DATA FOR THIS EXERCISE ▸

■ ■ ■

-- pv_equiv track=rewrite | github.com/JoseVigil/bloom-development-extension | brain/core/profile/session1_launcher.py | _build_command_line
-- ===== SOURCE A (Python) =====
-- from typing import List
--
-- def _build_command_line(args: List[str]) -> str:
--     """
--     Construye la command line con escapado correcto para CommandLineToArgvW
--     (reglas de Raymond Chen: backslashes antes de comillas se doblan).
--     """
--     parts = []
--     for arg in args:
--         if not arg or any(c in arg for c in (' ', '\t', '\n', '"')):
--             # Necesita comillas
--             escaped = []
--             slashes = 0
--             for ch in arg:
--                 if ch == '\\':
--                     slashes += 1
--                 elif ch == '"':
--                     escaped.append('\\' * (slashes * 2) + '\\"')
--                     slashes = 0
--                 else:
--                     escaped.append('\\' * slashes + ch)
--                     slashes = 0
--             escaped.append('\\' * (slashes * 2))
--             parts.append('"' + ''.join(escaped) + '"')
--         else:
--             parts.append(arg)
--     return ' '.join(parts)
-- ===== SOURCE B (Python) =====
-- from typing import List
--
-- NEED = (' ', '\t', '\n', '"')
--
-- def _quote(arg: str) -> str:
--     """Escape by splitting the arg into (backslash-run, next-char) segments:
--     each segment is emitted at once from the run length, no per-char state."""
--     segs = []
--     i, n = 0, len(arg)
--     while i < n:
--         j = i
--         while j < n and arg[j] == '\\':
--             j += 1
--         run = j - i
--         if j == n:
--             segs.append('\\' * (2 * run))
--             i = j
--         elif arg[j] == '"':
--             segs.append('\\' * (2 * run + 1) + '"')
--             i = j + 1
--         else:
--             segs.append('\\' * run + arg[j])
--             i = j + 1
--     return '"' + ''.join(segs) + '"'
--
-- def _build_command_line(args: List[str]) -> str:
--     return ' '.join(
--         _quote(a) if (not a or any(ch in NEED for ch in a)) else a
--         for a in args)
-- ===== Notes on version B (the rewrite author's own statement) =====
-- stated objective: alternative
-- what changed: B replaces A's per-character scan carrying a pending-backslash counter by a segmentation of each argument into (backslash-run, next-char) segments, each emitted whole from its run length, and tests the need for quoting by a single scan of the argument instead of A's loop over the four special characters.
import Mathlib
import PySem

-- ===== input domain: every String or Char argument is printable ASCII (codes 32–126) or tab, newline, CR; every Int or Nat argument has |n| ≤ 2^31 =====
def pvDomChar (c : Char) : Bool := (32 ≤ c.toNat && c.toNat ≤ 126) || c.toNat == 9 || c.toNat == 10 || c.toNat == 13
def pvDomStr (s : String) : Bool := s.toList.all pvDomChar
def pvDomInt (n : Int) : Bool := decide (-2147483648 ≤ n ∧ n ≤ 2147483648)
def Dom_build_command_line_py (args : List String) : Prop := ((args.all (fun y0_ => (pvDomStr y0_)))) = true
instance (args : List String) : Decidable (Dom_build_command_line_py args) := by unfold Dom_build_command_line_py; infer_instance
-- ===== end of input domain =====

-- B replaces A's per-character scan with its pending-backslash counter by a segmentation
-- of each argument into (backslash-run, next-char) segments emitted whole; same cost,
-- different algorithmic decomposition (objective: alternative).

-- ===== PORT A =====
-- `not arg or any(c in arg for c in (' ', '\t', '\n', '"'))`: loops over the four needles.
def aNeeds (cs : List Char) : Bool :=
  cs.isEmpty || [' ', '\t', '\n', '"'].any (fun c => PySem.Chars.isIn [c] cs)

-- A's inner loop over `arg` with the pending-`slashes` counter; appended chunks are
-- emitted directly (the final `''.join(escaped)` concatenates them in the same order).
def aEsc : List Char → Nat → List Char
  | [], slashes => List.replicate (2 * slashes) '\\'
  | ch :: t, slashes =>
    if ch = '\\' then aEsc t (slashes + 1)
    else if ch = '"' then List.replicate (2 * slashes) '\\' ++ ['\\', '"'] ++ aEsc t 0
    else List.replicate slashes '\\' ++ [ch] ++ aEsc t 0

def build_command_line_py (args : List String) : String :=
  let parts := args.foldl (fun parts arg =>
    let cs := arg.toList
    if aNeeds cs then parts ++ [['"'] ++ aEsc cs 0 ++ ['"']]
    else parts ++ [cs]) []
  String.ofList (PySem.Chars.join [' '] parts)

-- ===== PORT B =====
-- the inner `while arg[j] == '\\'` scan of Source B: length of the leading backslash run …
def bRunLen : List Char → Nat
  | [] => 0
  | c :: t => if c = '\\' then bRunLen t + 1 else 0

-- … and the suffix that follows it (Source B's position j onwards).
def bRunRest : List Char → List Char
  | [] => []
  | c :: t => if c = '\\' then bRunRest t else c :: t

theorem bRunRest_length (cs : List Char) : (bRunRest cs).length ≤ cs.length := by
  induction cs with
  | nil => simp [bRunRest]
  | cons c t ih => simp only [bRunRest]; split_ifs <;> simp; omega

-- Source B's outer `while i < n` loop: one segment per iteration, emitted whole.
def bSegs (cs : List Char) : List Char :=
  match h : bRunRest cs with
  | [] => List.replicate (2 * bRunLen cs) '\\'
  | c :: t =>
    (if c = '"' then List.replicate (2 * bRunLen cs + 1) '\\' ++ ['"']
     else List.replicate (bRunLen cs) '\\' ++ [c]) ++ bSegs t
termination_by cs.length
decreasing_by
  have hle := bRunRest_length cs
  rw [h] at hle; simp at hle; omega

-- `not a or any(ch in NEED for ch in a)`: scans the argument once.
def bPart (a : String) : List Char :=
  if a.toList.isEmpty || a.toList.any (fun ch => ch ∈ [' ', '\t', '\n', '"']) then
    '"' :: (bSegs a.toList ++ ['"'])
  else a.toList

def build_command_line_py_alt (args : List String) : String :=
  String.ofList (PySem.Chars.join [' '] (args.map bPart))

-- ===== PRECONDITION & SPEC =====
def Spec_build_command_line_py (args : List String) (out : String) : Prop := out = build_command_line_py_alt args
instance (args : List String) (out : String) : Decidable (Spec_build_command_line_py args out) := by unfold Spec_build_command_line_py; infer_instance

-- ===== CLAIM (what is proved, stated in full; the proofs are below) =====
def Claim_equal_build_command_line_py : Prop := ∀ (args : List String), Dom_build_command_line_py args → Spec_build_command_line_py args (build_command_line_py args)

-- ===== LEMMAS AND PROOFS =====

theorem singleton_infix {c : Char} {l : List Char} : [c] <:+: l ↔ c ∈ l := by
  constructor
  · intro h; exact (List.IsInfix.sublist h).subset (by simp)
  · intro h
    obtain ⟨s, t, rfl⟩ := List.append_of_mem h
    exact ⟨s, t, by simp⟩

theorem needs_eq (cs : List Char) :
    aNeeds cs = (cs.isEmpty || cs.any (fun ch => ch ∈ [' ', '\t', '\n', '"'])) := by
  rw [Bool.eq_iff_iff]
  simp only [aNeeds, Bool.or_eq_true, List.any_eq_true, PySem.Chars.isIn_iff_infix,
    singleton_infix, decide_eq_true_eq]
  tauto

-- bSegs with `k` extra pending backslashes already consumed to the left of `cs`
-- (mirrors A's `slashes` state at the first segment only).
def bSegsK (k : Nat) (cs : List Char) : List Char :=
  match bRunRest cs with
  | [] => List.replicate (2 * (k + bRunLen cs)) '\\'
  | c :: t =>
    (if c = '"' then List.replicate (2 * (k + bRunLen cs) + 1) '\\' ++ ['"']
     else List.replicate (k + bRunLen cs) '\\' ++ [c]) ++ bSegs t

theorem bSegs_eq_K (cs : List Char) : bSegs cs = bSegsK 0 cs := by
  rw [bSegs.eq_def]
  cases h : bRunRest cs <;> simp only [bSegsK, h, Nat.zero_add]

theorem bSegsK_slash (k : Nat) (t : List Char) :
    bSegsK k ('\\' :: t) = bSegsK (k + 1) t := by
  have h1 : bRunRest ('\\' :: t) = bRunRest t := by simp [bRunRest]
  have h2 : bRunLen ('\\' :: t) = bRunLen t + 1 := by simp [bRunLen]
  have harith : k + (bRunLen t + 1) = k + 1 + bRunLen t := by omega
  simp only [bSegsK, h1, h2]
  rw [harith]

theorem bSegsK_quote (k : Nat) (t : List Char) :
    bSegsK k ('"' :: t) = List.replicate (2 * k + 1) '\\' ++ ['"'] ++ bSegs t := by
  have h1 : bRunRest ('"' :: t) = '"' :: t := by simp [bRunRest]
  have h2 : bRunLen ('"' :: t) = 0 := by simp [bRunLen]
  simp only [bSegsK, h1, h2, Nat.add_zero, List.append_assoc]
  simp

theorem bSegsK_other (k : Nat) (c : Char) (t : List Char) (hns : c ≠ '\\') (hq : c ≠ '"') :
    bSegsK k (c :: t) = List.replicate k '\\' ++ [c] ++ bSegs t := by
  have h1 : bRunRest (c :: t) = c :: t := by simp [bRunRest, hns]
  have h2 : bRunLen (c :: t) = 0 := by simp [bRunLen, hns]
  simp only [bSegsK, h1, h2, if_neg hq, Nat.add_zero, List.append_assoc]

theorem aEsc_eq_bSegsK (cs : List Char) : ∀ k, aEsc cs k = bSegsK k cs := by
  induction cs with
  | nil => intro k; simp [aEsc, bSegsK, bRunRest, bRunLen]
  | cons c t ih =>
    intro k
    rcases eq_or_ne c '\\' with rfl | hns
    · rw [bSegsK_slash, ← ih (k + 1)]; simp [aEsc]
    · rcases eq_or_ne c '"' with rfl | hq
      · rw [bSegsK_quote]
        simp only [aEsc, if_neg (by decide : ('"' : Char) ≠ '\\')]
        rw [ih 0, ← bSegs_eq_K, List.replicate_succ']
        simp
      · rw [bSegsK_other k c t hns hq]
        simp only [aEsc, if_neg hns, if_neg hq]
        rw [ih 0, ← bSegs_eq_K]

theorem aEsc_eq_bSegs (cs : List Char) : aEsc cs 0 = bSegs cs := by
  rw [aEsc_eq_bSegsK, bSegs_eq_K]

theorem part_eq (a : String) :
    (if aNeeds a.toList then ['"'] ++ aEsc a.toList 0 ++ ['"'] else a.toList) = bPart a := by
  rw [needs_eq, aEsc_eq_bSegs]
  unfold bPart
  split <;> simp_all

-- A's foldl-with-append accumulation equals the map of B's per-argument part.
theorem foldA_eq (args : List String) (acc : List (List Char)) :
    args.foldl (fun parts arg =>
      if aNeeds arg.toList then parts ++ [['"'] ++ aEsc arg.toList 0 ++ ['"']]
      else parts ++ [arg.toList]) acc = acc ++ args.map bPart := by
  induction args generalizing acc with
  | nil => simp
  | cons a t ih =>
    simp only [List.foldl_cons, List.map_cons, ih]
    rw [← part_eq a]
    split <;> simp

-- ===== VERDICT (by name: the statement is the Claim_ definition above) =====
theorem build_command_line_py_spec : Claim_equal_build_command_line_py := by
  intro args _
  unfold Spec_build_command_line_py
  have h := foldA_eq args []
  simp only [List.nil_append] at h
  exact congrArg (fun l => String.ofList (PySem.Chars.join [' '] l)) h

■ ■ ■

DESCRIPTION OF THE TASK ▸
Using the listing above, pick out each line that contains the word "objective", then copy it.

ANSWER TO THE EXERCISE ▸
-- stated objective: alternative
-- different algorithmic decomposition (objective: alternative).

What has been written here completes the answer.